Two other surveys also lean very clearly towards cohabitation for this second five-year term of Emmanuel Macron. The first one, conducted by OpinionWay for Cnews and Europe 1, indicates that 63% of those polled prefer that the Head of State “does not have a majority and is forced to cohabit”, against 35% who want him “to have a majority in the National Assembly and can pursue its policy”. The detailed figures corroborate the Ifop survey: 95% of voters for Marine Le Pen, 84% of those for Eric Zemmour, 77% of voters for Jean-Luc Mélenchon, 63% of those for Yannick Jadot and 55% of those of Valérie Pécresse prefer to see Macron fail in the June legislative elections. OpinionWay also surveyed its sample on the desired cohabitation Prime Minister: 46% would favor Marine Le Pen and 44% for Jean-Luc Mélenchon, while only 8% would prefer Valérie Pécresse.
Last survey of its kind published on the evening of the second round: a Ipsos Sopra-Steria survey for France TV, Le Parisien and Radio France, is more measured. But the majority (56%) of respondents also answer that they want Emmanuel Macron to lose the legislative elections, against 24% who prefer a victory to “avoid cohabitation” and 20% who want it “to apply his program”. The trends remain the same, with a few deviations, with 87% of Marine Le Pen voters in favor of a defeat, 84% of those of Jean-Luc Mélenchon, 80% of those of Eric Zemmour, 49% of those of Yannick Jadot and 40% of those of Valérie Pécresse. Note: 57% of those questioned say they are in favor, during the legislative elections, of an alliance of left-wing parties (LFI, EELV, PCF and PS), including 93% of Jean-Luc Mélenchon voters and 85% from those of Yannick Jadot.
Wishes also expressed by political party in the legislative elections
The same poll by Ipsos Sopra Steria also asks the question of the legislative elections in a slightly different way by asking respondents if they want parties to emerge “strengthened” or “weakened” from the elections. A question that is still far from a voting intention, but comes slightly closer.

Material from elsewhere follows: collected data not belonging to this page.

theorem summary_eq (data : List (List String)) (setting : List String) :
    (PySem.List.enumerate setting).map (fun p => aCell data.tail p.1 p.2) =
      ((setting.map aggOf).zip
        (data.tail.foldl (bStep (setting.map aggOf)) ((0 : Int), List.replicate setting.length (0 : Int))).2).map
        (bCell (data.tail.foldl (bStep (setting.map aggOf)) ((0 : Int), List.replicate setting.length (0 : Int))).1) := by
  have hrep : (List.replicate setting.length (0 : Int)).length = (setting.map aggOf).length := by simp
  have hsums := bFold_len (setting.map aggOf) data.tail 0 (List.replicate setting.length (0 : Int)) hrep
  have hcnt := bFold_fst (setting.map aggOf) data.tail 0 (List.replicate setting.length (0 : Int))
  apply List.ext_getElem
  · simp [PySem.List.length_enumerate, List.length_zip, hsums]
  · intro j h1 h2
    have hj : j < setting.length := by
      simpa [PySem.List.length_enumerate] using h1
    have hjagg : j < (setting.map aggOf).length := by simpa using hj
    have hjs : j < (data.tail.foldl (bStep (setting.map aggOf)) ((0 : Int), List.replicate setting.length (0 : Int))).2.length := by
      rw [hsums]; exact hjagg
    have hget := bFold_get (setting.map aggOf) data.tail 0 (List.replicate setting.length (0 : Int)) hrep j hjagg
    rw [List.getElem?_eq_getElem hjs] at hget
    have hval := Option.some.inj hget
    have hzip : j < ((setting.map aggOf).zip
        (data.tail.foldl (bStep (setting.map aggOf)) ((0 : Int), List.replicate setting.length (0 : Int))).2).length := by
      simp [List.length_zip, hsums]; omega
    rw [List.getElem_map, List.getElem_map, enumerate_getElem setting 0 j hj, List.getElem_zip, hval,
      List.getElem_map]
    have hrep0 : (List.replicate setting.length (0 : Int)).getD j 0 = 0 := by
      rw [List.getD_eq_getElem _ 0 (by simpa using hj), List.getElem_replicate]
    simp only [hcnt, hrep0, zero_add, List.getD_eq_getElem (setting.map aggOf) "" hjagg,
      List.getElem_map]
    exact cell_eq data.tail setting[j] j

In this little game, 39% say they want to see La France Insoumise “reinforced” after the election next June against 29% who would prefer it “weakened”, a figure comparable to that of the National Rally with 38% (against 36% ).
Behind, the balance is systematically reversed: 36% want to see Europe-Ecologie Les Verts “weakened” (against 29% “strengthened”), 38% for the Republic on the Move (against 26%), 40% for the Communist Party (against 16%), 44% for the Reconquest party! of Eric Zemmour (against 20%) and finally 47% for the Socialist Party (against 18%) tied with Les Républicains (against 15% “reinforced”). Note that a quarter to a third of respondents answer “neither one nor the other” the question.